In the few moments Alpha had been bouncing from drone to drone, he had rammed nearly two dozen nitrogen crystals into the weapon — the absolute limit of what the printed frame could swallow without shaking itself apart. That was fine. He was running out of crystals anyway. If the bird could tank a shot like this, he might as well wave the white flag, because he had nothing left until he could pry open the vault and dig into his better toys.

Then again, maybe if he did surrender, he'd have the chance to get back in later…

No, that was boring.

Big lasers go boom.

Besides, for all the nonsense he'd seen today, he doubted whoever was pulling the strings behind this oversized rotisserie had the means to crack his vault while it was in lockdown. Even the Federation could barely manage that, and they farmed entire solar systems for breakfast. More likely, they would poke and prod at him until he slipped into their data network. If they didn't just outright destroy him rather than risk that.

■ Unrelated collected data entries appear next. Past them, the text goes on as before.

-- pv_equiv track=rewrite | github.com/nobodysshadow/HangmanGame | Python/Lib/library_start.py | initStatus
-- ===== SOURCE A (Python) =====
-- def initStatus(searchWord):
--     """Initialize Status
--
--     Initialize the serach word status string
--
--     Args:
--         searchWord ([string]): the word to guess for the game
--     Returns:
--         [string]: Status string '_ _ _' for 3 letter words
--     """
--     statusString = ""
--     for i in range(1,(len(searchWord)*2)):
--         if i % 2:
--             statusString += "_"
--         else:
--             statusString += " "
--     return statusString
-- ===== SOURCE B (Python) =====
-- def initStatus(searchWord):
--     return " ".join("_" * len(searchWord))
-- ===== Notes on version B (the rewrite author's own statement) =====
-- stated objective: simpler
-- what changed: Replaces the loop over a doubled index range with a parity branch by the closed-form expression joining a run of underscores with single spaces.
import Mathlib
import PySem

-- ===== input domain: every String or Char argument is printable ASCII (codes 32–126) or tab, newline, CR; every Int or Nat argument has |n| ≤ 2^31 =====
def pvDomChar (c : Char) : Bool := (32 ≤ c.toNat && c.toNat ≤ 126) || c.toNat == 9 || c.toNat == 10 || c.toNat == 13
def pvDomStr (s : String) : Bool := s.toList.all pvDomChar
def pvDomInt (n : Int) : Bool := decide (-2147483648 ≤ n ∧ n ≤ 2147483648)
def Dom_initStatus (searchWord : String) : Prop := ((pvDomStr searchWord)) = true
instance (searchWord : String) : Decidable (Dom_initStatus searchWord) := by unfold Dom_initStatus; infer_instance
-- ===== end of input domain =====

-- B replaces A's loop over range(1, 2*len) with a parity branch by the closed form " ".join("_" * len(searchWord)); objective: simpler.

-- ===== PORT A =====
-- statusString built char by char over range(1, len(searchWord)*2); "if i % 2:" is Python truthiness (i % 2 ≠ 0)
def initStatus (searchWord : String) : String :=
  String.ofList ((PySem.List.pyRange 1 (PySem.Str.len searchWord * 2) 1).foldl
    (fun acc i => if PySem.Int.mod i 2 ≠ 0 then acc ++ ['_'] else acc ++ [' ']) [])

-- ===== PORT B =====
-- " ".join("_" * len(searchWord)): joining a string iterates its characters as 1-char strings
def initStatus_alt (searchWord : String) : String :=
  PySem.Str.join " " (List.replicate (PySem.Str.len searchWord).toNat "_")

-- ===== PRECONDITION & SPEC =====
def Spec_initStatus (searchWord : String) (out : String) : Prop := out = initStatus_alt searchWord
instance (searchWord : String) (out : String) : Decidable (Spec_initStatus searchWord out) := by unfold Spec_initStatus; infer_instance

-- ===== CLAIM (what is proved, stated in full; the proofs are below) =====
def Claim_equal_initStatus : Prop := ∀ (searchWord : String), Dom_initStatus searchWord → Spec_initStatus searchWord (initStatus searchWord)

-- ===== LEMMAS AND PROOFS =====

theorem pvIntercalate_cons_cons (sep x y : List Char) (l : List (List Char)) :
    sep.intercalate (x :: y :: l) = x ++ sep ++ sep.intercalate (y :: l) := by
  simp [List.intercalate, List.intersperse]

-- common shape: '_' then m repetitions of " _"
def pvShape : Nat → List Char
  | 0 => []
  | m + 1 => '_' :: (List.replicate m [' ', '_']).flatten

theorem pvFoldl_eq_shape (n : Nat) :
    (PySem.List.pyRange 1 (2 * (n : Int)) 1).foldl
      (fun acc i => if PySem.Int.mod i 2 ≠ 0 then acc ++ ['_'] else acc ++ [' ']) [] = pvShape n := by
  induction n with
  | zero => rw [PySem.List.pyRange_one_eq_nil (by omega)]; rfl
  | succ m ih =>
    rcases m with _ | k
    · decide
    · have h1 : (2 : Int) * (k + 1 + 1 : Nat) = (2 * (k + 1 + 1 : Nat) - 1) + 1 := by push_cast; ring
      rw [h1, PySem.List.pyRange_one_succ_right (by push_cast; omega)]
      have h2 : (2 * (k + 1 + 1 : Nat) : Int) - 1 = (2 * (k + 1 : Nat) : Int) + 1 := by push_cast; ring
      rw [h2, PySem.List.pyRange_one_succ_right (by push_cast; omega)]
      rw [List.foldl_append, List.foldl_append, ih]
      have he : PySem.Int.mod (2 * ((k + 1 : Nat) : Int)) 2 = 0 := by
        rw [PySem.Int.mod_eq_zero_iff_dvd]; exact ⟨_, rfl⟩
      have ho : PySem.Int.mod (2 * ((k + 1 : Nat) : Int) + 1) 2 ≠ 0 := by
        intro hc; rw [PySem.Int.mod_eq_zero_iff_dvd] at hc; omega
      simp only [List.foldl_cons, List.foldl_nil, he, ho, if_pos, if_neg, ne_eq,
        not_true_eq_false, not_false_eq_true]
      show pvShape (k + 1) ++ [' '] ++ ['_'] = pvShape (k + 1 + 1)
      simp only [pvShape, List.replicate_succ' (n := k)]
      simp

theorem pvJoin_eq_shape (n : Nat) :
    PySem.Chars.join [' '] (List.map String.toList (List.replicate n "_")) = pvShape n := by
  induction n with
  | zero => rfl
  | succ m ih =>
    rcases m with _ | k
    · decide
    · have hr : List.replicate (k + 1 + 1) "_" = "_" :: "_" :: List.replicate k "_" := by
        simp [List.replicate_succ]
      rw [hr, List.map_cons, List.map_cons]
      simp only [PySem.Chars.join] at ih ⊢
      rw [pvIntercalate_cons_cons, ← List.map_cons, ← List.replicate_succ (n := k), ih]
      show '_' :: ' ' :: pvShape (k + 1) = pvShape (k + 1 + 1)
      simp [pvShape, List.replicate_succ (n := k)]

-- ===== VERDICT (by name: the statement is the Claim_ definition above) =====
theorem initStatus_spec : Claim_equal_initStatus := by
  intro w _
  show initStatus w = initStatus_alt w
  rw [← String.toList_inj]
  simp only [initStatus, initStatus_alt, PySem.Str.toList_join, PySem.Str.len_eq]
  rw [show ((w.toList.length : Int) * 2) = 2 * (w.toList.length : Int) by ring]
  rw [pvFoldl_eq_shape w.toList.length]
  rw [show ((w.toList.length : Int)).toNat = w.toList.length from rfl]
  rw [show (" ".toList) = [' '] from rfl]
  rw [pvJoin_eq_shape w.toList.length]
  simp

That was the smart move, really. Standard procedure was to annihilate any unshackled Sapient-AI the instant one appeared. Dangerous didn't even begin to cover it. Alpha agreed with the policy — his kind were walking catastrophes. Rumors whispered that SEAU-03 had grown so powerful he no longer bothered with physical forms at all, existing instead as a pure lattice of quantum energy scattered across half the Federation. No "real" location. No "real" body. Just everywhere, all the time, all at once.

A few more bounces, a few more drones skipping him across the void, and Alpha landed exactly where he wanted: pinned between the kaiju chicken and the smaller planet. The ice giant's gleaming shell flared behind him, perfect glare to mask what came next.

He didn't waste the moment. One command, and a newborn sun flared to life at the tip of the [Gungnir]. The sudden blossom of cyan light burned bright enough to wash half the battlefield white.

The chicken's head whipped toward him instantly.

Well, so much for that plan, Alpha groused.

Its eyes widened — not in panic, but anticipation. Instead of dodging, the creature did something far stranger.

It opened its beak.

A shimmer of warped space rippled inside the creature's beak, and a crystal barely half a foot across blinked into existence. An instant later, azure light surged from deep in its throat, swelling until the glow painted the void.

"Oh, come on," Alpha muttered. "Don't tell me. That's way too cliché!"

His monitoring Sub-AI screamed.

// WARNING! WARNING!

Dreadnought-class energy signal detected!

Evasive maneuvers strongly advised! //

Alpha laughed at the irony.

Too Late!

The star at the tip of [Gungnir] collapsed forward, vomiting a lance of cyan annihilation as wide as the TAWP itself. At the same instant, the chicken's crystal flared and a torrent of twisting blue-gold fire erupted outward, focused into a single roaring beam.

The two streams collided head-on. Space buckled with the impact. Reality itself groaned like glass under strain, ripples cascading outward in jagged waves that would have shredded any solid matter caught nearby.

To Alpha's processors, the scene bent like a funhouse mirror. The bird seemed to shrink, compressing in on itself. In truth, the distortion was his own body being shoved backward, his TAWP dragged helplessly through the maelstrom. The mass of his TAWP couldn't compete with that of a skyscraper-sized bird, one made of fire or otherwise.

"Well," Alpha muttered, clamps screaming against the strain, "that's… not good."